Hsia M T, Kreamer B L, Dolara P
Mutat Res. 1983 Nov;122(2):177-85. doi: 10.1016/0165-7992(83)90057-x.
The filter elution method used for the detection of DNA strand breaks has been modified to quantitate chemically induced DNA repair which is measured as unscheduled DNA synthesis (UDS) in suspension of freshly isolated rat hepatocytes. Our method is based on DNA purification by retention on polyvinyl chloride filters, and is capable of handling a large number of samples simultaneously. By using the present assay system, positive dose-dependent UDS data was obtained on the following carcinogens: aflatoxin B1, 2-acetylaminofluorene, 4-aminobiphenyl, 2-aminofluorene, methyl methanesulfonate, N-methyl-N'-nitro-N-nitrosoguanidine, and 4-nitroquinoline-1-oxide. In contrast, non-carcinogenic biphenyl, fluorene, and sodium ascorbate did not elicit any detectable levels of UDS at all concentrations tested. Thus, UDS as measured by the present filter retention method may serve as an efficient and reliable means of screening chemical mutagens/carcinogens.
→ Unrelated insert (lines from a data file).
-- pv_equiv track=rewrite | github.com/daengdaengLee/baekjoon_coding | 2447/2447.py | make_next_str
-- ===== SOURCE A (Python) =====
-- def make_next_str(str):
--   strs = str.split("\n")
--
--   first_line = []
--   for line in strs:
--     first_line.append(line * 3)
--   first_line = "\n".join(first_line)
--
--   second_line = []
--   for line in strs:
--     new_line = line
--     new_line += " " * len(line)
--     new_line += line
--     second_line.append(new_line)
--   second_line = "\n".join(second_line)
--
--   third_line = []
--   for line in strs:
--     third_line.append(line * 3)
--   third_line = "\n".join(third_line)
--
--   return "\n".join([first_line, second_line, third_line])
-- ===== SOURCE B (Python) =====
-- def make_next_str(str):
--   mask = ["***", "* *", "***"]
--   lines = str.split("\n")
--   out = []
--   for row in mask:
--     for line in lines:
--       out.append("".join(line if c == "*" else " " * len(line) for c in row))
--   return "\n".join(out)
-- ===== Notes on version B (the rewrite author's own statement) =====
-- stated objective: idiomatic
-- what changed: Replaces the three separate per-block loops and the final join-of-joined-blocks with a single flat pass driven by an explicit 3x3 star mask, producing all 3N output lines directly.
import Mathlib
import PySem

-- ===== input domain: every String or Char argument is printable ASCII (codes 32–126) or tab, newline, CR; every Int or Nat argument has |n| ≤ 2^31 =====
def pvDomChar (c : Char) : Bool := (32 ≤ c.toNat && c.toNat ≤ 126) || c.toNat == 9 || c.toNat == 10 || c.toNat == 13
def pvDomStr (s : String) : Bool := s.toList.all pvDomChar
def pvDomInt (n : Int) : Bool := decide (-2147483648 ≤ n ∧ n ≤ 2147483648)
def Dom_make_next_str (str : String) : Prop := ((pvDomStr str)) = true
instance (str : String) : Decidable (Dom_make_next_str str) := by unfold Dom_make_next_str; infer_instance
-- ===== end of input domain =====

-- B builds all 3N lines in one flat pass driven by an explicit 3x3 star mask instead of
-- A's three separate per-block loops joined afterwards (objective: idiomatic; same cost).

-- ===== PORT A =====
-- literal port of A, working over List Char (Lean's String.append is kernel-opaque)
def make_next_str (str : String) : String :=
  let strs := PySem.Chars.splitOn str.toList ['\n']
  let first_line := strs.foldl (fun acc line => acc ++ [line ++ line ++ line]) []
  let first := PySem.Chars.join ['\n'] first_line
  let second_line := strs.foldl
    (fun acc line => acc ++ [line ++ List.replicate line.length ' ' ++ line]) []
  let second := PySem.Chars.join ['\n'] second_line
  let third_line := strs.foldl (fun acc line => acc ++ [line ++ line ++ line]) []
  let third := PySem.Chars.join ['\n'] third_line
  String.ofList (PySem.Chars.join ['\n'] [first, second, third])

-- ===== PORT B =====
def make_next_str_alt (str : String) : String :=
  let mask : List (List Char) := [['*','*','*'], ['*',' ','*'], ['*','*','*']]
  let lines := PySem.Chars.splitOn str.toList ['\n']
  let out := mask.foldl
    (fun acc row =>
      acc ++ lines.map (fun line => PySem.Chars.join []
        (row.map (fun c => if c = '*' then line else List.replicate line.length ' ')))) []
  String.ofList (PySem.Chars.join ['\n'] out)

-- ===== PRECONDITION & SPEC =====
def Spec_make_next_str (str : String) (out : String) : Prop := out = make_next_str_alt str
instance (str : String) (out : String) : Decidable (Spec_make_next_str str out) := by unfold Spec_make_next_str; infer_instance

-- ===== CLAIM (what is proved, stated in full; the proofs are below) =====
def Claim_equal_make_next_str : Prop := ∀ (str : String), Dom_make_next_str str → Spec_make_next_str str (make_next_str str)

-- ===== LEMMAS AND PROOFS =====

theorem pv_foldl_append_singleton {α β : Type} (f : α → β) (l : List α) (a : List β) :
    l.foldl (fun acc x => acc ++ [f x]) a = a ++ l.map f := by
  induction l generalizing a with
  | nil => simp
  | cons x t ih => simp [List.foldl, ih]

theorem pv_splitOn_go_ne_nil (sep : List Char) (fuel : Nat) (l cur : List Char)
    (acc : List (List Char)) : PySem.Chars.splitOn.go sep fuel l cur acc ≠ [] := by
  induction fuel generalizing l cur acc with
  | zero => simp [PySem.Chars.splitOn.go]
  | succ n ih =>
    cases l with
    | nil => simp [PySem.Chars.splitOn.go]
    | cons c rest =>
      rw [PySem.Chars.splitOn.go]
      split
      · exact ih _ _ _
      · exact ih _ _ _

theorem pv_splitOn_ne_nil (s sep : List Char) : PySem.Chars.splitOn s sep ≠ [] :=
  pv_splitOn_go_ne_nil sep _ s [] []

theorem pv_join_append (sep : List Char) (xs ys : List (List Char))
    (hx : xs ≠ []) (hy : ys ≠ []) :
    PySem.Chars.join sep (xs ++ ys) =
      PySem.Chars.join sep xs ++ sep ++ PySem.Chars.join sep ys := by
  induction xs with
  | nil => exact absurd rfl hx
  | cons a t ih =>
    cases t with
    | nil =>
      cases ys with
      | nil => exact absurd rfl hy
      | cons b u =>
        rw [List.singleton_append, PySem.Chars.join_cons_cons, PySem.Chars.join_singleton]
    | cons b u =>
      rw [List.cons_append, List.cons_append, PySem.Chars.join_cons_cons,
        show (b :: (u ++ ys)) = ((b :: u) ++ ys) from rfl, ih (by simp),
        PySem.Chars.join_cons_cons]
      simp [List.append_assoc]

theorem pv_blocks (sep : List Char) (strs : List (List Char)) (h : strs ≠ [])
    (f g : List Char → List Char) :
    PySem.Chars.join sep
        [PySem.Chars.join sep (strs.map f), PySem.Chars.join sep (strs.map g),
          PySem.Chars.join sep (strs.map f)] =
      PySem.Chars.join sep (strs.map f ++ (strs.map g ++ strs.map f)) := by
  have hmap : ∀ (k : List Char → List Char), strs.map k ≠ [] := by
    intro k hk; exact h (List.map_eq_nil_iff.mp hk)
  rw [pv_join_append sep _ _ (hmap f) (by simp [hmap]),
      pv_join_append sep _ _ (hmap g) (hmap f)]
  simp [PySem.Chars.join_cons_cons, PySem.Chars.join_singleton, List.append_assoc]

-- ===== VERDICT (by name: the statement is the Claim_ definition above) =====
theorem make_next_str_spec : Claim_equal_make_next_str := by
  intro str _
  unfold Spec_make_next_str make_next_str make_next_str_alt
  simp only [pv_foldl_append_singleton, List.foldl_cons, List.foldl_nil, List.map_cons,
    List.map_nil, List.nil_append, List.append_assoc]
  rw [← pv_blocks ['\n'] _ (pv_splitOn_ne_nil _ _)]
  simp [PySem.Chars.join_cons_cons, PySem.Chars.join_singleton, List.append_assoc]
用于检测DNA链断裂的滤膜洗脱法已得到改进,以定量化学诱导的DNA修复,该修复在新鲜分离的大鼠肝细胞悬液中通过非预定DNA合成(UDS)来测定。我们的方法基于通过保留在聚氯乙烯滤膜上来纯化DNA,并且能够同时处理大量样品。通过使用本检测系统,在以下致癌物上获得了阳性剂量依赖性UDS数据:黄曲霉毒素B1、2-乙酰氨基芴、4-氨基联苯、2-氨基芴、甲磺酸甲酯、N-甲基-N'-硝基-N-亚硝基胍和4-硝基喹啉-1-氧化物。相比之下,非致癌性的联苯、芴和抗坏血酸钠在所有测试浓度下均未引发任何可检测水平的UDS。因此,通过本滤膜保留法测定的UDS可作为筛选化学诱变剂/致癌物的有效且可靠的手段。